▸ EXERCISE AIM
In your answer, reproduce exactly the lines from the beginning of the listing below through the one containing "-- stated objective: alternative", and only those lines.

▸ DATA TO PROCESS
= Beginning of Section =

-- pv_equiv track=rewrite | github.com/Yoowatney/icote | programmers/mock_test.py | solution
-- ===== SOURCE A (Python) =====
-- DIVIDE_1 = 5
--
-- DIVIDE_2 = 8
--
-- DIVIDE_3 = 10
--
-- def solution(answers):
--     math_1 = [1,2,3,4,5]
--     math_2 = [2,1,2,3,2,4,2,5]
--     math_3 = [3,3,1,1,2,2,4,4,5,5]
--     count_1 = 0
--     count_2 = 0
--     count_3 = 0
--
--     for i in range(len(answers)):
--         if math_1[i % DIVIDE_1] == answers[i]:
--             count_1 += 1
--         if math_2[i % DIVIDE_2] == answers[i]:
--             count_2 += 1
--         if math_3[i % DIVIDE_3] == answers[i]:
--             count_3 += 1
--     answer = [count_1, count_2, count_3]
--     return [i + 1 for i in range(len(answer)) if answer[i] == max(answer)]
-- ===== SOURCE B (Python) =====
-- def solution(answers):
--     # lcm(5, 8, 10) = 40: the three patterns jointly repeat every 40 positions,
--     # so a histogram of (position mod 40, answer) determines all three scores.
--     LCM = 40
--     hist = {}
--     for i, a in enumerate(answers):
--         key = (i % LCM, a)
--         hist[key] = hist.get(key, 0) + 1
--     patterns = [[1, 2, 3, 4, 5],
--                 [2, 1, 2, 3, 2, 4, 2, 5],
--                 [3, 3, 1, 1, 2, 2, 4, 4, 5, 5]]
--     counts = [sum(hist.get((r, pat[r % len(pat)]), 0) for r in range(LCM))
--               for pat in patterns]
--     best = max(counts)
--     return [i + 1 for i, c in enumerate(counts) if c == best]
-- ===== Notes on version B (the rewrite author's own statement) =====
-- stated objective: alternative
-- what changed: Instead of comparing each answer against all three cyclic patterns, B first builds a histogram dict keyed by (index mod 40, answer) -- 40 = lcm of the pattern lengths -- in a single pattern-free pass, then computes each score by 40 dictionary lookups joining the histogram with that pattern; the argmax tail uses enumerate over the counts.
import Mathlib
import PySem

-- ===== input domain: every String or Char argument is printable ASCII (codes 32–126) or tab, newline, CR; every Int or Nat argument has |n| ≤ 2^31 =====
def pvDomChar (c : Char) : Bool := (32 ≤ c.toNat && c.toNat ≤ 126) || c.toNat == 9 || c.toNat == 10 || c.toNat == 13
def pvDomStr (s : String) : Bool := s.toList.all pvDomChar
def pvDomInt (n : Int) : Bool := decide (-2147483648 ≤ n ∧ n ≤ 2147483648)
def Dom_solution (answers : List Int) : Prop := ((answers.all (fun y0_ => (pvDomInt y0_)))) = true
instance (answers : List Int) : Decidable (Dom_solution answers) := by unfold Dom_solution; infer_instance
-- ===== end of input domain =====

-- B replaces A's per-index comparison against the three cyclic patterns by a two-phase
-- algorithm: a histogram dict keyed by (index mod 40, answer) built in one pattern-free
-- pass (40 = lcm of the pattern lengths), then each score obtained by 40 dictionary
-- lookups joining the histogram with that pattern; objective: alternative.

-- ===== PORT A =====
def solution (answers : List Int) : List Int :=
  let math1 : List Int := [1, 2, 3, 4, 5]
  let math2 : List Int := [2, 1, 2, 3, 2, 4, 2, 5]
  let math3 : List Int := [3, 3, 1, 1, 2, 2, 4, 4, 5, 5]
  -- for i in range(len(answers)): three counters updated in one pass
  let s := (PySem.List.pyRange 0 answers.length 1).foldl
    (fun (c : Int × Int × Int) i =>
      let a := PySem.List.pyGetD answers i 0
      ((if PySem.List.pyGetD math1 (PySem.Int.mod i 5) 0 = a then c.1 + 1 else c.1),
       (if PySem.List.pyGetD math2 (PySem.Int.mod i 8) 0 = a then c.2.1 + 1 else c.2.1),
       (if PySem.List.pyGetD math3 (PySem.Int.mod i 10) 0 = a then c.2.2 + 1 else c.2.2)))
    ((0 : Int), (0 : Int), (0 : Int))
  let answer : List Int := [s.1, s.2.1, s.2.2]
  let m := (PySem.List.max? answer (fun x => x)).getD 0
  -- [i + 1 for i in range(len(answer)) if answer[i] == max(answer)]
  (PySem.List.pyRange 0 answer.length 1).foldl
    (fun acc i => if PySem.List.pyGetD answer i 0 = m then acc ++ [i + 1] else acc) []

-- ===== PORT B =====
def solution_alt (answers : List Int) : List Int :=
  -- hist[(i % 40, a)] += 1 over enumerate(answers)
  let hist := (PySem.List.enumerate answers).foldl
    (fun (d : PySem.Dict (Int × Int) Int) p =>
      d.insert (PySem.Int.mod p.1 40, p.2) (d.getD (PySem.Int.mod p.1 40, p.2) 0 + 1))
    PySem.Dict.empty
  let patterns : List (List Int) :=
    [[1, 2, 3, 4, 5], [2, 1, 2, 3, 2, 4, 2, 5], [3, 3, 1, 1, 2, 2, 4, 4, 5, 5]]
  -- counts = [sum(hist.get((r, pat[r % len(pat)]), 0) for r in range(40)) for pat in patterns]
  let counts := patterns.map (fun pat =>
    ((PySem.List.pyRange 0 40 1).map (fun r =>
      hist.getD (r, PySem.List.pyGetD pat (PySem.Int.mod r (pat.length : Int)) 0) 0)).sum)
  let best := (PySem.List.max? counts (fun x => x)).getD 0
  (PySem.List.enumerate counts).filterMap
    (fun p => if p.2 = best then some (p.1 + 1) else none)

-- ===== PRECONDITION & SPEC =====
def Spec_solution (answers : List Int) (out : List Int) : Prop := out = solution_alt answers
instance (answers : List Int) (out : List Int) : Decidable (Spec_solution answers out) := by unfold Spec_solution; infer_instance

-- ===== CLAIM =====
def Claim_equal_solution : Prop := ∀ (answers : List Int), Dom_solution answers → Spec_solution answers (solution answers)

-- ===== LEMMAS AND PROOFS =====

-- A per-pattern count: the common form both computations reduce to.
def patCount (pat : List Int) (answers : List Int) : Int :=
  ((PySem.List.pyRange 0 answers.length 1).countP
    (fun i => PySem.List.pyGetD pat (PySem.Int.mod i (pat.length : Int)) 0
              = PySem.List.pyGetD answers i 0) : Int)

-- A's interleaved fold is the triple of patCounts
theorem a_fold_eq (answers : List Int) :
    (PySem.List.pyRange 0 answers.length 1).foldl
      (fun (c : Int × Int × Int) i =>
        let a := PySem.List.pyGetD answers i 0
        ((if PySem.List.pyGetD [1, 2, 3, 4, 5] (PySem.Int.mod i 5) 0 = a then c.1 + 1 else c.1),
         (if PySem.List.pyGetD [2, 1, 2, 3, 2, 4, 2, 5] (PySem.Int.mod i 8) 0 = a then c.2.1 + 1 else c.2.1),
         (if PySem.List.pyGetD [3, 3, 1, 1, 2, 2, 4, 4, 5, 5] (PySem.Int.mod i 10) 0 = a then c.2.2 + 1 else c.2.2)))
      ((0 : Int), (0 : Int), (0 : Int))
    = (patCount [1, 2, 3, 4, 5] answers,
       patCount [2, 1, 2, 3, 2, 4, 2, 5] answers,
       patCount [3, 3, 1, 1, 2, 2, 4, 4, 5, 5] answers) := by
  rw [PySem.List.foldl_prod_mk
        (f := fun acc i => if PySem.List.pyGetD [1, 2, 3, 4, 5] (PySem.Int.mod i 5) 0
                              = PySem.List.pyGetD answers i 0 then acc + 1 else acc)
        (g := fun (c : Int × Int) i =>
          ((if PySem.List.pyGetD [2, 1, 2, 3, 2, 4, 2, 5] (PySem.Int.mod i 8) 0
               = PySem.List.pyGetD answers i 0 then c.1 + 1 else c.1),
           (if PySem.List.pyGetD [3, 3, 1, 1, 2, 2, 4, 4, 5, 5] (PySem.Int.mod i 10) 0
               = PySem.List.pyGetD answers i 0 then c.2 + 1 else c.2))),
      PySem.List.foldl_prod_mk
        (f := fun acc i => if PySem.List.pyGetD [2, 1, 2, 3, 2, 4, 2, 5] (PySem.Int.mod i 8) 0
                              = PySem.List.pyGetD answers i 0 then acc + 1 else acc)
        (g := fun acc i => if PySem.List.pyGetD [3, 3, 1, 1, 2, 2, 4, 4, 5, 5] (PySem.Int.mod i 10) 0
                              = PySem.List.pyGetD answers i 0 then acc + 1 else acc)]
  simp [PySem.List.foldl_ite_add_one, patCount]

-- summing an indicator hitting at most one element of a Nodup list
theorem sum_ite_key (l : List Int) (hnd : l.Nodup) (c : Int) (q : Int → Prop) [DecidablePred q] :
    (l.map (fun r => if r = c ∧ q r then (1 : Int) else 0)).sum
    = if c ∈ l ∧ q c then 1 else 0 := by
  induction l with
  | nil => simp
  | cons h t ih =>
    simp only [List.map_cons, List.sum_cons, List.mem_cons, List.nodup_cons] at *
    rcases hnd with ⟨hnm, hnd⟩
    rw [ih hnd]
    by_cases hc : h = c
    · subst hc
      by_cases hq : q h <;> simp [hq, hnm]
    · have hch : ¬c = h := fun e => hc e.symm
      have hng : ¬(h = c ∧ q h) := fun e => hc e.1
      simp [hng, hch]

-- the histogram sum over residues counts exactly the matching pairs
theorem hist_sum (E : List (Int × Int)) (g : Int → Int) :
    ((PySem.List.pyRange 0 40 1).map (fun r =>
        (((E.map (fun p => (PySem.Int.mod p.1 40, p.2))).count (r, g r) : Nat) : Int))).sum
    = (E.countP (fun p => g (PySem.Int.mod p.1 40) == p.2) : Int) := by
  induction E with
  | nil => simp
  | cons p t ih =>
    have hmem : PySem.Int.mod p.1 40 ∈ PySem.List.pyRange 0 40 1 := by
      rw [PySem.List.mem_pyRange_one, PySem.Int.mod_eq_emod_of_pos (by norm_num)]
      exact ⟨Int.emod_nonneg _ (by norm_num), Int.emod_lt_of_pos _ (by norm_num)⟩
    have hstep : ∀ r : Int,
        (((((p :: t).map (fun p => (PySem.Int.mod p.1 40, p.2))).count (r, g r) : Nat) : Int))
        = ((t.map (fun p => (PySem.Int.mod p.1 40, p.2))).count (r, g r) : Int)
          + (if r = PySem.Int.mod p.1 40 ∧ g r = p.2 then (1 : Int) else 0) := by
      intro r
      have hiff : (PySem.Int.mod p.1 40 = r ∧ p.2 = g r) ↔ (r = PySem.Int.mod p.1 40 ∧ g r = p.2) :=
        ⟨fun h => ⟨h.1.symm, h.2.symm⟩, fun h => ⟨h.1.symm, h.2.symm⟩⟩
      simp only [List.map_cons, List.count_cons]
      push_cast
      congr 1
      simp only [beq_iff_eq, Prod.mk.injEq, hiff]
    simp only [hstep]
    rw [PySem.List.sum_map_add_int, ih,
        sum_ite_key _ (PySem.List.nodup_pyRange_one 0 40) _ (fun r => g r = p.2)]
    rw [List.countP_cons]
    have hb1 : (0 : Int) ≤ p.1 % 40 := Int.emod_nonneg _ (by norm_num)
    have hb2 : p.1 % 40 < 40 := Int.emod_lt_of_pos _ (by norm_num)
    by_cases hg : g (p.1 % 40) = p.2 <;>
      simp [hg, hb1, hb2]

-- B's per-pattern residue sum equals patCount (pattern length divides 40)
theorem b_count_eq (pat : List Int) (answers : List Int)
    (hpos : 0 < (pat.length : Int)) (hdvd : (pat.length : Int) ∣ 40) :
    ((PySem.List.pyRange 0 40 1).map (fun r =>
      ((PySem.List.enumerate answers).foldl
        (fun (d : PySem.Dict (Int × Int) Int) p =>
          d.insert (PySem.Int.mod p.1 40, p.2) (d.getD (PySem.Int.mod p.1 40, p.2) 0 + 1))
        PySem.Dict.empty).getD
          (r, PySem.List.pyGetD pat (PySem.Int.mod r (pat.length : Int)) 0) 0)).sum
    = patCount pat answers := by
  have hfold : ∀ (r : Int) (v : Int),
      ((PySem.List.enumerate answers).foldl
        (fun (d : PySem.Dict (Int × Int) Int) p =>
          d.insert (PySem.Int.mod p.1 40, p.2) (d.getD (PySem.Int.mod p.1 40, p.2) 0 + 1))
        PySem.Dict.empty).getD (r, v) 0
      = (((PySem.List.enumerate answers).map (fun p => (PySem.Int.mod p.1 40, p.2))).count (r, v) : Int) := by
    intro r v
    rw [show (PySem.List.enumerate answers).foldl
          (fun (d : PySem.Dict (Int × Int) Int) p =>
            d.insert (PySem.Int.mod p.1 40, p.2) (d.getD (PySem.Int.mod p.1 40, p.2) 0 + 1))
          PySem.Dict.empty
        = ((PySem.List.enumerate answers).map (fun p : Int × Int => (PySem.Int.mod p.1 40, p.2))).foldl
            (fun (d : PySem.Dict (Int × Int) Int) k => d.insert k (d.getD k 0 + 1))
            PySem.Dict.empty from by rw [List.foldl_map],
        PySem.Dict.getD_foldl_insert_add_one, PySem.Dict.getD_empty]
    ring
  simp only [hfold]
  rw [hist_sum (PySem.List.enumerate answers)
        (fun r => PySem.List.pyGetD pat (PySem.Int.mod r (pat.length : Int)) 0)]
  have hmm : ∀ i : Int, PySem.Int.mod (PySem.Int.mod i 40) (pat.length : Int)
      = PySem.Int.mod i (pat.length : Int) := by
    intro i
    rw [PySem.Int.mod_eq_emod_of_pos hpos, PySem.Int.mod_eq_emod_of_pos hpos,
        PySem.Int.mod_eq_emod_of_pos (by norm_num : (0:Int) < 40)]
    exact Int.emod_emod_of_dvd _ hdvd
  rw [PySem.List.enumerate_eq_map_pyRange (d := 0), List.countP_map]
  unfold patCount
  congr 1
  apply List.countP_congr
  intro i _
  simp only [Function.comp_def, hmm i]
  simp [beq_iff_eq]

-- the shared argmax tail on a symbolic 3-element count list
set_option maxRecDepth 10000 in
theorem tail_eq (x y z : Int) :
    (PySem.List.pyRange 0 ([x, y, z] : List Int).length 1).foldl
      (fun acc i => if PySem.List.pyGetD [x, y, z] i 0
          = (PySem.List.max? [x, y, z] (fun v => v)).getD 0 then acc ++ [i + 1] else acc) []
    = (PySem.List.enumerate [x, y, z]).filterMap
        (fun p => if p.2 = (PySem.List.max? [x, y, z] (fun v => v)).getD 0
                  then some (p.1 + 1) else none) := by
  have hr : PySem.List.pyRange 0 ((3 : Nat) : Int) 1 = [0, 1, 2] := by decide
  simp only [List.length_cons, List.length_nil, Nat.reduceAdd, hr]
  simp only [PySem.List.enumerate_cons, PySem.List.enumerate_nil,
    List.filterMap_cons, List.filterMap_nil, List.foldl,
    show PySem.List.pyGetD [x, y, z] 0 0 = x from rfl,
    show PySem.List.pyGetD [x, y, z] 1 0 = y from rfl,
    show PySem.List.pyGetD [x, y, z] 2 0 = z from rfl]
  norm_num
  split_ifs <;> rfl

-- ===== VERDICT =====
theorem solution_spec : Claim_equal_solution := by
  intro answers _
  show solution answers = solution_alt answers
  unfold solution solution_alt
  simp only [a_fold_eq, List.map_cons, List.map_nil,
    b_count_eq [1, 2, 3, 4, 5] answers (by norm_num) (by norm_num),
    b_count_eq [2, 1, 2, 3, 2, 4, 2, 5] answers (by norm_num) (by norm_num),
    b_count_eq [3, 3, 1, 1, 2, 2, 4, 4, 5, 5] answers (by norm_num) (by norm_num)]
  exact tail_eq _ _ _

= End of Section =

▸ REPLY TO THE TASK
-- pv_equiv track=rewrite | github.com/Yoowatney/icote | programmers/mock_test.py | solution
-- ===== SOURCE A (Python) =====
-- DIVIDE_1 = 5
--
-- DIVIDE_2 = 8
--
-- DIVIDE_3 = 10
--
-- def solution(answers):
--     math_1 = [1,2,3,4,5]
--     math_2 = [2,1,2,3,2,4,2,5]
--     math_3 = [3,3,1,1,2,2,4,4,5,5]
--     count_1 = 0
--     count_2 = 0
--     count_3 = 0
--
--     for i in range(len(answers)):
--         if math_1[i % DIVIDE_1] == answers[i]:
--             count_1 += 1
--         if math_2[i % DIVIDE_2] == answers[i]:
--             count_2 += 1
--         if math_3[i % DIVIDE_3] == answers[i]:
--             count_3 += 1
--     answer = [count_1, count_2, count_3]
--     return [i + 1 for i in range(len(answer)) if answer[i] == max(answer)]
-- ===== SOURCE B (Python) =====
-- def solution(answers):
--     # lcm(5, 8, 10) = 40: the three patterns jointly repeat every 40 positions,
--     # so a histogram of (position mod 40, answer) determines all three scores.
--     LCM = 40
--     hist = {}
--     for i, a in enumerate(answers):
--         key = (i % LCM, a)
--         hist[key] = hist.get(key, 0) + 1
--     patterns = [[1, 2, 3, 4, 5],
--                 [2, 1, 2, 3, 2, 4, 2, 5],
--                 [3, 3, 1, 1, 2, 2, 4, 4, 5, 5]]
--     counts = [sum(hist.get((r, pat[r % len(pat)]), 0) for r in range(LCM))
--               for pat in patterns]
--     best = max(counts)
--     return [i + 1 for i, c in enumerate(counts) if c == best]
-- ===== Notes on version B (the rewrite author's own statement) =====
-- stated objective: alternative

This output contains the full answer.